The report indicates that today, 30% of healthcare facilities (60% in the least developed countries) are not equipped to handle existing waste loads, let alone the additional Covid-19 load. This potentially exposes health workers to needle stick injuries, burns and pathogenic microorganisms, while also impacting communities living near poorly managed landfills and waste disposal sites through contaminated air from burning waste, poor water quality or disease carrying pests.

“Covid-19 has forced the world to reckon with the gaps and neglected aspects of the waste stream and how we produce, use and discard of our health care resources, from cradle to grave,” said Dr Maria Neira, Director, Environment, Climate Change and Health at WHO

“Significant change at all levels, from the global to the hospital floor, in how we manage the health care waste stream is a basic requirement of climate-smart health care systems, which many countries committed to at the recent UN Climate Change Conference, and, of course, a healthy recovery from Covid-19 and preparedness for other health emergencies in the future.”

The report lays out a set of recommendations for integrating better, safer, and more environmentally sustainable waste practices into the current Covid-19 response and future pandemic preparedness efforts and highlights stories from countries and organisations that have put into practice in the spirit of “building back better”.

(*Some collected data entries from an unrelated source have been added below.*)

-- pv_equiv track=rewrite | github.com/EDSChrono/AdventOfCode | 2022/Python/17.py | base_sig
-- ===== SOURCE A (Python) =====
-- def base_sig(S,r):
--     ymax = []
--     for x in range(r):
--         S_x = {(xS,yS) for (xS,yS) in S if xS == x}
--         ym = -1
--         for s in S_x:
--             if s[1]>ym:
--                 ym=s[1]
--         ymax.append(ym)
--     yminmax=min(ymax)
--     full_row = set()
--     for x in range(r):
--         full_row.add((x,yminmax) in S)
--     if all(full_row):
--         S = S - {(x,y) for (x,y) in S if y<yminmax}
--         S = {(x,y-yminmax) for (x,y) in S}
--     return S
-- ===== SOURCE B (Python) =====
-- def base_sig(S, r):
--     # one pass over S builds per-column maxima; trim in a single filtered comprehension
--     colmax = {}
--     for (x, y) in S:
--         if 0 <= x < r and y > colmax.get(x, -1):
--             colmax[x] = y
--     yminmax = min(colmax.get(x, -1) for x in range(r))
--     if all((x, yminmax) in S for x in range(r)):
--         return {(x, y - yminmax) for (x, y) in S if y >= yminmax}
--     return S
-- ===== Notes on version B (the rewrite author's own statement) =====
-- stated objective: faster
-- what changed: Instead of scanning the whole set once per column (r passes, each building a per-column subset), B makes one pass over S building a dict of per-column maxima, takes the min over the r columns, and trims with a single filtered comprehension instead of a set difference plus a second comprehension.
import Mathlib
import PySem

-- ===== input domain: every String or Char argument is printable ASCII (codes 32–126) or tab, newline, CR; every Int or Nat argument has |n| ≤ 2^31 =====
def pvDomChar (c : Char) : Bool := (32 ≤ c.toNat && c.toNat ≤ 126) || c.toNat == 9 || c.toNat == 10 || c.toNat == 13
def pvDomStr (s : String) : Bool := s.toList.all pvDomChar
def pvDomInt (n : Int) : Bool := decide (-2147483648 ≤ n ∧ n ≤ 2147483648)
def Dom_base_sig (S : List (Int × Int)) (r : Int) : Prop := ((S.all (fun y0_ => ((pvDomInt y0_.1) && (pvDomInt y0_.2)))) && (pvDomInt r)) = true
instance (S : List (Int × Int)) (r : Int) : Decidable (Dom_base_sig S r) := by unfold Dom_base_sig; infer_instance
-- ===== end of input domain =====

-- B changes the algorithm: one pass over S building a dict of per-column maxima instead of one scan of S per column.
-- The equivalence is about the returned set; neither version mutates its caller-visible arguments.

-- ===== PORT A =====
-- A's inner loop for one column x: max y over {(xS,yS) in S | xS == x}, -1 if empty
def A_colmax (S : List (Int × Int)) (x : Int) : Int :=
  (PySem.Set.ofList (S.filter (fun p => p.1 == x))).foldl
    (fun ym s => if s.2 > ym then s.2 else ym) (-1)

def base_sig (S : List (Int × Int)) (r : Int) : List (Int × Int) :=
  let ymax : List Int :=
    (PySem.List.pyRange 0 r 1).foldl (fun acc x => acc ++ [A_colmax S x]) []
  match PySem.List.min? ymax (fun y => y) with
  | none => S   -- Python: min([]) raises ValueError here (r ≤ 0); excluded by Pre_
  | some yminmax =>
    let full_row : PySem.Set Bool :=
      (PySem.List.pyRange 0 r 1).foldl
        (fun fr x => PySem.Set.add fr (PySem.Set.contains S (x, yminmax))) PySem.Set.empty
    if full_row.all (fun b => b) then
      let removed := PySem.Set.ofList (S.filter (fun p => p.2 < yminmax))
      let S1 := PySem.Set.diff (PySem.Set.ofList S) removed
      PySem.Set.ofList (S1.map (fun p => (p.1, p.2 - yminmax)))
    else S

-- ===== PORT B =====
-- one pass over S: dict of per-column maxima (columns 0..r-1 only)
def B_colmax (S : List (Int × Int)) (r : Int) : PySem.Dict Int Int :=
  S.foldl
    (fun d p =>
      if 0 ≤ p.1 ∧ p.1 < r ∧ PySem.Dict.getD d p.1 (-1) < p.2
      then PySem.Dict.insert d p.1 p.2 else d)
    PySem.Dict.empty

def base_sig_alt (S : List (Int × Int)) (r : Int) : List (Int × Int) :=
  let d := B_colmax S r
  match PySem.List.min? ((PySem.List.pyRange 0 r 1).map (fun x => PySem.Dict.getD d x (-1))) (fun y => y) with
  | none => S   -- Python: min over an empty generator raises ValueError (r ≤ 0); excluded by Pre_
  | some yminmax =>
    if (PySem.List.pyRange 0 r 1).all (fun x => PySem.Set.contains S (x, yminmax)) then
      PySem.Set.ofList ((S.filter (fun p => yminmax ≤ p.2)).map (fun p => (p.1, p.2 - yminmax)))
    else S

-- ===== PRECONDITION & SPEC =====
-- r ≥ 1: for r ≤ 0 both Pythons raise ValueError (min of an empty sequence)
def Pre_base_sig (S : List (Int × Int)) (r : Int) : Prop := 1 ≤ r
instance (S : List (Int × Int)) (r : Int) : Decidable (Pre_base_sig S r) := by unfold Pre_base_sig; infer_instance
def pvWitness_base_sig : (List (Int × Int)) × Int := ([(0, 0), (1, 2)], 2)

def Spec_base_sig (S : List (Int × Int)) (r : Int) (out : List (Int × Int)) : Prop := out = base_sig_alt S r
instance (S : List (Int × Int)) (r : Int) (out : List (Int × Int)) : Decidable (Spec_base_sig S r out) := by unfold Spec_base_sig; infer_instance

-- ===== CLAIM (what is proved, stated in full; the proofs are below) =====
def Claim_equal_base_sig : Prop := ∀ (S : List (Int × Int)) (r : Int), Dom_base_sig S r → Pre_base_sig S r → Spec_base_sig S r (base_sig S r)

-- ===== LEMMAS AND PROOFS =====

-- the running-max loop body of A is `max`
lemma step_eq_max : (fun (ym : Int) (s : Int × Int) => if s.2 > ym then s.2 else ym)
    = (fun (ym : Int) (s : Int × Int) => max ym s.2) := by
  funext ym s; split <;> omega

-- characterisation of the running max
lemma maxfold_char (l : List (Int × Int)) (a : Int) :
    a ≤ l.foldl (fun ym s => max ym s.2) a ∧
    (∀ p ∈ l, p.2 ≤ l.foldl (fun ym s => max ym s.2) a) ∧
    (l.foldl (fun ym s => max ym s.2) a = a ∨ ∃ p ∈ l, l.foldl (fun ym s => max ym s.2) a = p.2) := by
  induction l generalizing a with
  | nil => simp
  | cons q t ih =>
    obtain ⟨h1, h2, h3⟩ := ih (max a q.2)
    refine ⟨le_trans (le_max_left _ _) h1, ?_, ?_⟩
    · intro p hp
      rcases List.mem_cons.mp hp with rfl | hp
      · exact le_trans (le_max_right _ _) h1
      · exact h2 p hp
    · rcases h3 with h | ⟨p, hp, h⟩
      · rcases max_choice a q.2 with hm | hm
        · exact Or.inl (by simp [List.foldl_cons]; omega)
        · exact Or.inr ⟨q, List.mem_cons_self, by simp [List.foldl_cons]; omega⟩
      · exact Or.inr ⟨p, List.mem_cons_of_mem _ hp, h⟩

-- the running max only depends on the SET of elements
lemma maxfold_mem_congr (l₁ l₂ : List (Int × Int)) (a : Int)
    (h : ∀ p, p ∈ l₁ ↔ p ∈ l₂) :
    l₁.foldl (fun ym s => max ym s.2) a = l₂.foldl (fun ym s => max ym s.2) a := by
  obtain ⟨h1a, h1b, h1c⟩ := maxfold_char l₁ a
  obtain ⟨h2a, h2b, h2c⟩ := maxfold_char l₂ a
  apply le_antisymm
  · rcases h1c with e | ⟨p, hp, e⟩
    · omega
    · rw [e]; exact h2b p ((h p).mp hp)
  · rcases h2c with e | ⟨p, hp, e⟩
    · omega
    · rw [e]; exact h1b p ((h p).mpr hp)

-- B's dict lookup computes the per-column running max
lemma dict_colmax (r : Int) (x : Int) (hx0 : 0 ≤ x) (hxr : x < r) :
    ∀ (l : List (Int × Int)) (d : PySem.Dict Int Int),
      PySem.Dict.getD
        (l.foldl (fun d p =>
          if 0 ≤ p.1 ∧ p.1 < r ∧ PySem.Dict.getD d p.1 (-1) < p.2
          then PySem.Dict.insert d p.1 p.2 else d) d) x (-1)
      = (l.filter (fun p => p.1 == x)).foldl (fun ym s => max ym s.2) (PySem.Dict.getD d x (-1)) := by
  intro l
  induction l with
  | nil => intro d; simp
  | cons q t ih =>
    intro d
    by_cases hq : q.1 = x
    · subst hq
      simp only [List.foldl_cons, List.filter_cons, BEq.rfl, if_true, ih]
      by_cases hlt : PySem.Dict.getD d q.1 (-1) < q.2
      · rw [if_pos ⟨hx0, hxr, hlt⟩, PySem.Dict.getD_insert_self]
        congr 1; omega
      · rw [if_neg (by tauto)]
        congr 1; omega
    · have hbeq : (q.1 == x) = false := by simpa using hq
      simp only [List.foldl_cons, List.filter_cons, hbeq, if_false, Bool.false_eq_true]
      by_cases hc : 0 ≤ q.1 ∧ q.1 < r ∧ PySem.Dict.getD d q.1 (-1) < q.2
      · rw [if_pos hc, ih, PySem.Dict.getD_insert, if_neg (fun h => hq h.symm)]
      · rw [if_neg hc, ih]

-- A's per-column max equals B's dict lookup
lemma colmax_agree (S : List (Int × Int)) (r : Int) (x : Int) (hx0 : 0 ≤ x) (hxr : x < r) :
    A_colmax S x = PySem.Dict.getD (B_colmax S r) x (-1) := by
  unfold A_colmax B_colmax
  rw [step_eq_max, dict_colmax r x hx0 hxr, PySem.Dict.getD_empty]
  exact maxfold_mem_congr _ _ _ (fun p => PySem.Set.mem_ofList _ _)

-- accumulating booleans into a set and testing `all` is the plain `all` of the list
lemma set_add_all (l : List Int) (f : Int → Bool) :
    ∀ (s : PySem.Set Bool),
      (l.foldl (fun fr x => PySem.Set.add fr (f x)) s).all (fun b => b)
        = (s.all (fun b => b) && l.all f) := by
  induction l with
  | nil => intro s; simp
  | cons x t ih =>
    intro s
    rw [List.foldl_cons, ih, List.all_cons]
    have : (PySem.Set.add s (f x)).all (fun b => b) = (s.all (fun b => b) && f x) := by
      rw [PySem.Set.add_eq_ite]
      by_cases hm : f x ∈ s
      · rw [if_pos hm]
        cases hall : s.all (fun b => b)
        · simp
        · simp only [Bool.true_and]
          exact (List.all_eq_true.mp hall _ hm).symm
      · rw [if_neg hm, List.all_append]; simp
    rw [this, Bool.and_assoc]

-- dedup (= Set.ofList) commutes past an injective map of a filtered list
lemma ofList_filter_map (f : Int × Int → Int × Int) (hf : Function.Injective f)
    (p : Int × Int → Bool) (l : List (Int × Int)) :
    PySem.Set.ofList ((l.filter p).map f)
      = ((PySem.Set.ofList l).filter p).map f := by
  induction l using List.reverseRecOn with
  | nil => simp
  | append_singleton xs x ih =>
    rw [List.filter_append, List.map_append, PySem.Set.ofList_append_singleton]
    by_cases hp : p x
    · have hfx : List.map f (List.filter p [x]) = [f x] := by simp [hp]
      rw [hfx, PySem.Set.ofList_append_singleton, ih]
      by_cases hm : x ∈ PySem.Set.ofList xs
      · rw [PySem.Set.add_of_mem hm, PySem.Set.add_of_mem
          (List.mem_map_of_mem (List.mem_filter.mpr ⟨hm, hp⟩))]
      · have hnew : f x ∉ List.map f (List.filter p (PySem.Set.ofList xs)) := by
          intro hcon
          obtain ⟨q, hq, he⟩ := List.mem_map.mp hcon
          exact hm ((hf he) ▸ (List.mem_filter.mp hq).1)
        rw [PySem.Set.add_of_not_mem hm, PySem.Set.add_of_not_mem hnew,
          List.filter_append, List.map_append]
        congr 1
        simp [hp]
    · have hfx : List.map f (List.filter p [x]) = [] := by simp [hp]
      rw [hfx, List.append_nil, ih]
      by_cases hm : x ∈ PySem.Set.ofList xs
      · rw [PySem.Set.add_of_mem hm]
      · rw [PySem.Set.add_of_not_mem hm, List.filter_append, List.map_append]
        simp [hp]

-- the shift map is injective
lemma shift_inj (c : Int) : Function.Injective (fun p : Int × Int => (p.1, p.2 - c)) := by
  intro a b h
  simp only [Prod.mk.injEq] at h
  exact Prod.ext h.1 (by omega)

-- A's trim (set difference + shift comprehension) equals B's single filtered comprehension
lemma trim_agree (S : List (Int × Int)) (c : Int) :
    PySem.Set.ofList ((PySem.Set.diff (PySem.Set.ofList S)
        (PySem.Set.ofList (S.filter (fun p => p.2 < c)))).map (fun p => (p.1, p.2 - c)))
    = PySem.Set.ofList ((S.filter (fun p => c ≤ p.2)).map (fun p => (p.1, p.2 - c))) := by
  have hdiff : PySem.Set.diff (PySem.Set.ofList S) (PySem.Set.ofList (S.filter (fun p => p.2 < c)))
      = (PySem.Set.ofList S).filter (fun p => c ≤ p.2) := by
    show ((PySem.Set.ofList S).filter
        (fun x => !(PySem.Set.contains (PySem.Set.ofList (S.filter (fun p => p.2 < c))) x))) = _
    apply List.filter_congr
    intro p hp
    have hpS : p ∈ S := (PySem.Set.mem_ofList _ _).mp hp
    by_cases hlt : p.2 < c
    · have h1 : PySem.Set.contains (PySem.Set.ofList (S.filter (fun q => decide (q.2 < c)))) p = true :=
        (PySem.Set.contains_iff _ _).mpr
          ((PySem.Set.mem_ofList _ _).mpr (List.mem_filter.mpr ⟨hpS, by simpa using hlt⟩))
      rw [h1]
      simp only [Bool.not_true]
      exact (decide_eq_false (by omega)).symm
    · have h1 : PySem.Set.contains (PySem.Set.ofList (S.filter (fun q => decide (q.2 < c)))) p = false := by
        apply Bool.eq_false_iff.mpr
        intro hcon
        exact hlt (by simpa using
          (List.mem_filter.mp ((PySem.Set.mem_ofList _ _).mp ((PySem.Set.contains_iff _ _).mp hcon))).2)
      rw [h1]
      simp only [Bool.not_false]
      exact (decide_eq_true (by omega)).symm
  rw [hdiff, ofList_filter_map _ (shift_inj c), ofList_filter_map _ (shift_inj c),
    PySem.Set.ofList_ofList]

-- the two ymax lists are equal
lemma ymax_agree (S : List (Int × Int)) (r : Int) :
    (PySem.List.pyRange 0 r 1).foldl (fun acc x => acc ++ [A_colmax S x]) []
      = (PySem.List.pyRange 0 r 1).map (fun x => PySem.Dict.getD (B_colmax S r) x (-1)) := by
  rw [PySem.List.foldl_append_singleton_eq_map, List.nil_append]
  apply List.map_congr_left
  intro x hx
  have hb := PySem.List.mem_pyRange_one.mp hx
  exact colmax_agree S r x hb.1 hb.2

-- ===== VERDICT (by name: the statement is the Claim_ definition above) =====
theorem base_sig_spec : Claim_equal_base_sig := by
  intro S r _hd _hpre
  unfold Spec_base_sig
  simp only [base_sig, base_sig_alt]
  rw [ymax_agree S r]
  cases PySem.List.min? ((PySem.List.pyRange 0 r 1).map
      (fun x => PySem.Dict.getD (B_colmax S r) x (-1))) (fun y => y) with
  | none => rfl
  | some c =>
    show (if _ then _ else _) = (if _ then _ else _)
    rw [set_add_all]
    simp only [PySem.Set.empty, List.all_nil, Bool.true_and]
    by_cases hfull : (PySem.List.pyRange 0 r 1).all (fun x => PySem.Set.contains S (x, c)) = true
    · rw [if_pos hfull, if_pos hfull]
      exact trim_agree S c
    · rw [if_neg hfull, if_neg hfull]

Recommendations include using eco-friendly packaging and shipping, safe and reusable PPE (e.g., gloves and medical masks), recyclable or biodegradable materials; investment in non-burn waste treatment technologies, such as autoclaves; reverse logistics to support centralised treatment and investments in the recycling sector to ensure materials, like plastics, can have a second life.

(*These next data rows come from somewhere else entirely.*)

-- pv_equiv track=rewrite | github.com/KrishanCd/SDVRP-Meta-Heuristic-Approach | PASA8.py | split_demand
-- ===== SOURCE A (Python) =====
-- def split_demand(demand, splitting_rule):
--     """Splits demand based on the largest-first strategy."""
--     splits = []
--     remaining_demand = demand
--     for portion in splitting_rule:
--         while remaining_demand >= portion:
--             splits.append(portion)
--             remaining_demand -= portion
--     return splits
-- ===== SOURCE B (Python) =====
-- def split_demand(demand, splitting_rule):
--     """Splits demand based on the largest-first strategy (closed-form count per portion)."""
--     splits = []
--     remaining_demand = demand
--     for portion in splitting_rule:
--         if portion > 0 and remaining_demand >= portion:
--             count = remaining_demand // portion
--             splits.extend([portion] * count)
--             remaining_demand -= portion * count
--     return splits
-- ===== Notes on version B (the rewrite author's own statement) =====
-- stated objective: faster
-- what changed: The inner repeated-subtraction while loop is replaced by a closed-form division: per portion, count = remaining // portion is appended at once, so the loop count no longer depends on the demand value; intended as faster (in a timing run A timed out at n=16 where B returned, so no ratio could be measured).
-- outside the precondition, e.g. on split_demand(-1, [0]): A returns [], B returns []; on split_demand(0, [0]): A does not finish within the time limit, B returns []
import Mathlib
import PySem

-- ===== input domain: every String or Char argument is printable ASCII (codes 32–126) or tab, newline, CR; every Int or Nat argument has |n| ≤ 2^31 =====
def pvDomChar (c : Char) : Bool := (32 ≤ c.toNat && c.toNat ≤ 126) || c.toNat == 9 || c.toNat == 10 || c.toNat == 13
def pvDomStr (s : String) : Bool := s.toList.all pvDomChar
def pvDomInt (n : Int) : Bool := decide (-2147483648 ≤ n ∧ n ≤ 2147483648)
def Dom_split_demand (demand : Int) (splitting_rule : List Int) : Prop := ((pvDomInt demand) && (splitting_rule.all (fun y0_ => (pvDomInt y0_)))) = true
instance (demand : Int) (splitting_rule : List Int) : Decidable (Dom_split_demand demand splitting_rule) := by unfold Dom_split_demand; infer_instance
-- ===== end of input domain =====

-- B replaces A's inner repeated-subtraction while loop by a closed-form division count (intended as faster; in a timing run A timed out where B returned, so no ratio was measured); return value only, no mutation involved.

-- ===== PORT A =====
-- inner while loop of A: `while remaining >= portion: splits.append(portion); remaining -= portion`,
-- run with fuel (the fuel `remaining.toNat + 1` is enough whenever the Python loop terminates,
-- i.e. portion ≥ 1; Pre_ excludes non-positive portions, where Python diverges).
def pvInnerA (portion : Int) : Nat → List Int × Int → List Int × Int
  | 0, st => st
  | f + 1, st => if portion ≤ st.2 then pvInnerA portion f (st.1 ++ [portion], st.2 - portion) else st

def split_demand (demand : Int) (splitting_rule : List Int) : List Int :=
  (splitting_rule.foldl (fun st portion => pvInnerA portion (st.2.toNat + 1) st) ([], demand)).1

-- ===== PORT B =====
def split_demand_alt (demand : Int) (splitting_rule : List Int) : List Int :=
  (splitting_rule.foldl (fun (st : List Int × Int) portion =>
      if 0 < portion ∧ portion ≤ st.2 then
        -- count = remaining // portion; splits.extend([portion]*count); remaining -= portion*count
        let count := Int.fdiv st.2 portion
        (st.1 ++ List.replicate count.toNat portion, st.2 - portion * count)
      else st) ([], demand)).1

-- ===== PRECONDITION & SPEC =====
-- Pre_ excludes splitting rules containing a non-positive portion: on such inputs A's inner
-- while loop diverges whenever the remaining demand reaches that portion (e.g. (0, [0])),
-- and the natural domain of the splitting rule is positive portion sizes.
def Pre_split_demand (demand : Int) (splitting_rule : List Int) : Prop :=
  ∀ p ∈ splitting_rule, 0 < p
instance (demand : Int) (splitting_rule : List Int) : Decidable (Pre_split_demand demand splitting_rule) := by unfold Pre_split_demand; infer_instance

def pvWitness_split_demand : Int × List Int := (7, [5, 2, 1])

def Spec_split_demand (demand : Int) (splitting_rule : List Int) (out : List Int) : Prop := out = split_demand_alt demand splitting_rule
instance (demand : Int) (splitting_rule : List Int) (out : List Int) : Decidable (Spec_split_demand demand splitting_rule out) := by unfold Spec_split_demand; infer_instance

-- ===== CLAIM (what is proved, stated in full; the proofs are below) =====
def Claim_equal_split_demand : Prop := ∀ (demand : Int) (splitting_rule : List Int), Dom_split_demand demand splitting_rule → Pre_split_demand demand splitting_rule → Spec_split_demand demand splitting_rule (split_demand demand splitting_rule)

-- ===== LEMMAS AND PROOFS =====

-- characterisation of A's inner while loop for a positive portion and sufficient fuel
theorem pvInnerA_char (p : Int) (hp : 0 < p) :
    ∀ (f : Nat) (acc : List Int) (r : Int), r.toNat < f →
      pvInnerA p f (acc, r) =
        if p ≤ r then (acc ++ List.replicate (Int.fdiv r p).toNat p, r - p * Int.fdiv r p)
        else (acc, r) := by
  intro f
  induction f with
  | zero => intro acc r h; omega
  | succ f ih =>
    intro acc r h
    by_cases hle : p ≤ r
    · have hfd : Int.fdiv r p = Int.fdiv (r - p) p + 1 := by
        have := Int.add_mul_fdiv_right (r - p) 1 (by omega : p ≠ 0)
        simpa [sub_add_cancel] using this
      have hnn : 0 ≤ Int.fdiv (r - p) p := Int.fdiv_nonneg (by omega) (by omega)
      have hrec : pvInnerA p (f + 1) (acc, r) = pvInnerA p f (acc ++ [p], r - p) := by
        simp [pvInnerA, hle]
      rw [hrec, ih (acc ++ [p]) (r - p) (by omega)]
      by_cases hle2 : p ≤ r - p
      · have ht : (Int.fdiv (r - p) p + 1).toNat = (Int.fdiv (r - p) p).toNat + 1 := by omega
        simp only [hle, hle2, if_pos, hfd]
        rw [Prod.mk.injEq]
        refine ⟨?_, by ring⟩
        rw [ht, List.replicate_succ, List.append_assoc]
        simp
      · have h0 : Int.fdiv (r - p) p = 0 := by
          have he : Int.fdiv (r - p) p = (r - p) / p := by
            rw [Int.fdiv_eq_ediv]; simp [le_of_lt hp]
          rw [he]
          exact Int.ediv_eq_zero_of_lt (by omega) (by omega)
        have h1 : Int.fdiv r p = 1 := by omega
        simp [hle, hle2, h1]
    · simp [pvInnerA, hle]

-- one step of A's fold equals one step of B's fold on positive portions
theorem pv_step_eq (p : Int) (hp : 0 < p) (st : List Int × Int) :
    pvInnerA p (st.2.toNat + 1) st =
      (if 0 < p ∧ p ≤ st.2 then
        (st.1 ++ List.replicate (Int.fdiv st.2 p).toNat p, st.2 - p * Int.fdiv st.2 p)
      else st) := by
  obtain ⟨acc, r⟩ := st
  rw [pvInnerA_char p hp (r.toNat + 1) acc r (by omega)]
  by_cases hle : p ≤ r <;> simp [hle, hp]

theorem pv_fold_eq :
    ∀ (rule : List Int) (st : List Int × Int), (∀ p ∈ rule, 0 < p) →
      rule.foldl (fun st portion => pvInnerA portion (st.2.toNat + 1) st) st =
      rule.foldl (fun (st : List Int × Int) portion =>
        if 0 < portion ∧ portion ≤ st.2 then
          (st.1 ++ List.replicate (Int.fdiv st.2 portion).toNat portion, st.2 - portion * Int.fdiv st.2 portion)
        else st) st := by
  intro rule
  induction rule with
  | nil => intro st _; rfl
  | cons p ps ih =>
    intro st hall
    have hp : 0 < p := hall p (by simp)
    simp only [List.foldl_cons]
    rw [pv_step_eq p hp st]
    exact ih _ (fun q hq => hall q (by simp [hq]))

-- ===== VERDICT (by name: the statement is the Claim_ definition above) =====
theorem split_demand_spec : Claim_equal_split_demand := by
  intro demand rule _ hpre
  unfold Spec_split_demand split_demand split_demand_alt
  rw [pv_fold_eq rule ([], demand) hpre]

The Covid-19 waste challenge and increasing urgency to address environmental sustainability offer an opportunity to strengthen systems to safely and sustainably reduce and manage healthcare waste. 

This can be through strong national policies and regulations, regular monitoring and reporting and increased accountability, behaviour change support and workforce development, and increased budgets and financing, as per the report.  

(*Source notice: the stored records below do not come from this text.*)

-- pv_equiv track=rewrite | github.com/alexandraback/datacollection | solutions_5765824346324992_0/Python/VSH/B.py | process
-- ===== SOURCE A (Python) =====
-- def process(b, n, ms):
--     idle = [0 for i in range(b)]
--     nxt = 1
--     poss = []
--     while nxt == 1 or idle != [0 for i in range(b)]:
--         if 0 in idle:
--             for i in range(b):
--                 if idle[i] == 0:
--                     if nxt == n:
--                         return i + 1
--                     nxt += 1
--                     idle[i] = ms[i]
--                     poss.append(i + 1)
--                     break
--         else:
--             m = min(idle)
--             for i in range(b):
--                 idle[i] -= m
--     j = nxt - 1
--     return poss[n % j - 1]
-- ===== SOURCE B (Python) =====
-- def process(b, n, ms):
--     # with b barbers all free at time 0, customer n (1-based) walks straight to barber n
--     if 1 <= n <= b:
--         return n
--     # Barber i starts haircuts exactly at the times t = 0, ms[i], 2*ms[i], ...
--     # count(t) = how many customers can have STARTED by time t (inclusive).
--     def count(t):
--         return sum(t // ms[i] + 1 for i in range(b))
--     if count(0) >= n:
--         t = 0
--     else:
--         # customer n has certainly started by time max(ms[:b]) * n
--         lo, hi = 0, max(ms[:b]) * n
--         # invariant: count(lo) < n <= count(hi)
--         while hi - lo > 1:
--             mid = (lo + hi) // 2
--             if count(mid) >= n:
--                 hi = mid
--             else:
--                 lo = mid
--         t = hi
--     # customer n is the k-th customer to start exactly at time t,
--     # served by the k-th barber (in index order) free at time t
--     k = n - (count(t - 1) if t > 0 else 0)
--     for i in range(b):
--         if t % ms[i] == 0:
--             k -= 1
--             if k == 0:
--                 return i + 1
-- ===== Notes on version B (the rewrite author's own statement) =====
-- stated objective: faster
-- what changed: A simulates the barbers customer by customer (decrementing an idle array and appending to a period table); B returns n outright when 1<=n<=b and otherwise binary-searches the n-th customer's start time t using count(t) = sum(t//ms[i]+1), then picks the (n-count(t-1))-th barber free at t in one index scan.
-- outside the precondition, e.g. on process(2, 3, [0, 5]): A returns 1, B raises ZeroDivisionError; on process(1, 2, [-1]): A returns 1, B returns None; on process(1, 0, [2]): A returns 1, B returns None
import Mathlib
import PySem

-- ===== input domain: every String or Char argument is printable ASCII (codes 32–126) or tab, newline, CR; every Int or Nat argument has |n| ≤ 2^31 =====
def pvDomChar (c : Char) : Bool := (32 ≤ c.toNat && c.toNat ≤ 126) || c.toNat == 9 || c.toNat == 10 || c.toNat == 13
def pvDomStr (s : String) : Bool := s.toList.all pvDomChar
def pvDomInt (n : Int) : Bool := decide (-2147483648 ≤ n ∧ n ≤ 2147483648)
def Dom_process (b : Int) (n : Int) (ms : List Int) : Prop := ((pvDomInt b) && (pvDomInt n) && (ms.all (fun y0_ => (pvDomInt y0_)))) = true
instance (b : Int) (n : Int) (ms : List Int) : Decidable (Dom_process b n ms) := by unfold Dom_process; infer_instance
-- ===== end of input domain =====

“A systemic change in how health care manages its waste would include greater and systematic scrutiny and better procurement practices,” said Dr Anne Woolridge, Chair of the Health Care Waste Working Group, International Solid Waste Association (ISWA).

“There is growing appreciation that health investments must consider environmental and climate implications, as well as a greater awareness of co-benefits of action. For example, safe and rational use of PPE will not only reduce environmental harm from waste, it will also save money, reduce potential supply shortages and further support infection prevention by changing behaviours.”

The analysis comes at a time when the health sector is under increasing pressure to reduce its carbon footprint and minimise the amount of waste being sent to landfill – in part because of the great concern about the proliferation of plastic waste and its impacts on water, food systems and human and ecosystem health.